I could respond with something longer and more thoughtful, but I think that just about sums it up. And it was weird to talk to each other via computer on Monday instead of just talking to each other. One more reason I don't want a computer classroom.
I agree with you on the lack of information the authors give on their students. I think that while some students might feel empowered by a blog (perhaps ones that are afraid to speak in class), others may dislike the public forum. I would be interested to see if any studies in the future discuss the demography of both bloggers in general, and students as well.
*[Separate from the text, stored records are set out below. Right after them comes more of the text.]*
-- A as a three-way disjunction
theorem any_moves_left_eq_or (grid : List (List Int)) :
    any_moves_left grid =
      (grid.any (fun row => row.any (· == 0))
        || grid.any (fun row => (PySem.List.pyRange 0 3 1).any
              (fun i => pvAt row i == pvAt row (i + 1)))
        || (transposeP grid).any (fun row => (PySem.List.pyRange 0 3 1).any
              (fun i => pvAt row i == pvAt row (i + 1)))) := by
  unfold any_moves_left
  split_ifs <;> simp_all

-- transposeP on a nonempty grid, column by column
theorem transposeP_cons (g0 : List Int) (rest : List (List Int)) :
    transposeP (g0 :: rest) =
      (List.range (minLenN (g0 :: rest))).map
        (fun (j : Nat) => (g0 :: rest).map (fun row => pvAt row (j : Int))) := by
  rw [minLen_bridge]; rfl

-- A's zero scan is ZP
theorem A_zero_iff (grid : List (List Int)) :
    (grid.any (fun row => row.any (· == 0))) = true ↔ ZP grid := by
  unfold ZP
  simp only [List.any_eq_true, beq_iff_eq]
  constructor
  · rintro ⟨row, hrow, v, hv, h0⟩; exact ⟨row, hrow, h0 ▸ hv⟩
  · rintro ⟨row, hrow, h0⟩; exact ⟨row, hrow, 0, h0, rfl⟩

-- B's single pass is: some empty cell, or some equal adjacent pair
theorem B_iff (grid : List (List Int)) :
    any_moves_left_alt grid = true ↔ ZP grid ∨ PP grid := by
  unfold any_moves_left_alt ZP PP
  simp only [List.any_eq_true, Bool.or_eq_true, Bool.and_eq_true, decide_eq_true_eq, beq_iff_eq]
  constructor
  · rintro ⟨p, hp, q, hq, hc⟩
    obtain ⟨k, hk, rfl⟩ := (PySem.List.mem_enumerate_iff _ _ _).mp hp
    obtain ⟨l, hl, rfl⟩ := (PySem.List.mem_enumerate_iff _ _ _).mp hq
    dsimp only at hc
    simp only [zero_add] at hc
    have hrowk : rowN grid k = grid[k] := rowN_eq grid k hk
    have hcellkl : cellN grid k l = grid[k][l] := cellN_eq grid k l hk hl
    have hl2 : l < grid[k].length := hl
    rcases hc with (h0 | ⟨hjl, hC⟩) | ⟨⟨hin, hjm⟩, hC⟩
    · exact Or.inl ⟨grid[k], List.getElem_mem _, h0 ▸ List.getElem_mem _⟩
    · have hjl' : ((l : Int)) + 1 < ((grid[k].length : Nat) : Int) := hjl
      refine Or.inr ⟨k, hk, l, by rw [hrowk]; omega, Or.inl ⟨by rw [hrowk]; omega, ?_⟩⟩
      rw [pvAt_eq_getD _ _ (by omega) hjl'] at hC
      have e : ((l : Int) + 1).toNat = l + 1 := by omega
      rw [e] at hC
      rw [hcellkl]
      unfold cellN
      rw [List.getD_eq_getElem grid [] hk]
      exact hC
    · have hin' : ((k : Int)) + 1 < ((grid.length : Nat) : Int) := hin
      have hjm' : ((l : Int)) < (((pvRow grid ((k : Int) + 1)).length : Nat) : Int) := hjm
      have hl' : l < grid[k].length := hl
      rw [pvRow_eq_rowN grid ((k : Int) + 1) (by omega) (by omega)] at hjm' hC
      have e : ((k : Int) + 1).toNat = k + 1 := by omega
      rw [e] at hjm' hC
      refine Or.inr ⟨k, hk, l, by rw [hrowk]; omega, Or.inr ⟨by omega, by omega, ?_⟩⟩
      rw [pvAt_eq_getD _ _ (by omega) (by omega)] at hC
      have el : ((l : Int)).toNat = l := by omega
      rw [el] at hC
      rw [hcellkl]
      unfold cellN
      unfold rowN at hC
      exact hC
  · intro h
    have hmem : ∀ kN lN : Nat, (hk : kN < grid.length) → (hl : lN < grid[kN].length) →
        ((kN : Int), grid[kN]) ∈ PySem.List.enumerate grid 0 ∧
        ((lN : Int), grid[kN][lN]) ∈ PySem.List.enumerate grid[kN] 0 := by
      intro kN lN hk hl
      exact ⟨(PySem.List.mem_enumerate_iff _ _ _).mpr ⟨kN, hk, by simp⟩,
             (PySem.List.mem_enumerate_iff _ _ _).mpr ⟨lN, hl, by simp⟩⟩
    rcases h with ⟨row, hrow, h0⟩ | ⟨kN, hk, lN, hl, hc⟩
    · obtain ⟨kN, hk, rfl⟩ := List.mem_iff_getElem.mp hrow
      obtain ⟨lN, hl, hv⟩ := List.mem_iff_getElem.mp h0
      obtain ⟨h1, h2⟩ := hmem kN lN hk hl
      exact ⟨_, h1, _, h2, Or.inl (Or.inl hv)⟩
    · rw [rowN_eq grid kN hk] at hl
      obtain ⟨h1, h2⟩ := hmem kN lN hk hl
      have hcellkl : cellN grid kN lN = grid[kN][lN] := cellN_eq grid kN lN hk hl
      refine ⟨_, h1, _, h2, ?_⟩
      rcases hc with ⟨hjl, hc⟩ | ⟨hin, hjm, hc⟩
      · rw [rowN_eq grid kN hk] at hjl
        refine Or.inl (Or.inr ⟨by dsimp only; omega, ?_⟩)
        show grid[kN][lN] = pvAt grid[kN] ((lN : Int) + 1)
        rw [pvAt_eq_getD _ _ (by omega) (by omega)]
        have e : ((lN : Int) + 1).toNat = lN + 1 := by omega
        rw [e]
        rw [hcellkl] at hc
        unfold cellN at hc
        rw [List.getD_eq_getElem grid [] hk] at hc
        exact hc
      · rw [rowN_eq grid (kN + 1) hin] at hjm
        refine Or.inr ⟨⟨by dsimp only; omega, ?_⟩, ?_⟩
        · show ((lN : Int)) < ((pvRow grid (((kN : Int)) + 1)).length : Int)
          rw [pvRow_eq_rowN grid ((kN : Int) + 1) (by omega) (by omega)]
          have e : ((kN : Int) + 1).toNat = kN + 1 := by omega
          rw [e, rowN_eq grid (kN + 1) hin]
          omega
        · show grid[kN][lN] = pvAt (pvRow grid (((kN : Int)) + 1)) ((lN : Int))
          rw [pvRow_eq_rowN grid ((kN : Int) + 1) (by omega) (by omega)]
          have e : ((kN : Int) + 1).toNat = kN + 1 := by omega
          rw [e]
          rw [pvAt_eq_getD _ _ (by omega) (by rw [rowN_eq grid (kN + 1) hin]; omega)]
          have el : ((lN : Int)).toNat = lN := by omega
          rw [el]
          rw [hcellkl] at hc
          unfold rowN
          unfold cellN at hc
          exact hc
Wow, there are a lot of thoughtful comments here, Gina. You raise some good concerns about comfort with technology, student backgrounds, and privacy. Some of these were addressed in the dicussion following the article. I suppose I tend to agree with many of Charles Lowe's comments following the article. That is, any blog assignment in a writing class shouldn't be constructed so as to encourage overly private writings on the part of students. Afterall, we teach *public* writing. Journaling and student-to-teacher-only writing assignments too often turn the teacher into therapists, and we are not trained therapists, and it is irresponsible to encourage such writing.
I'd also add that we can't ignore technology as the now main tool of text production. That is, while I agree that some students (non-traditional, working-class) are less comfortable with technology, we have an obligation to help them overcome their lack of experience and comfort with technology.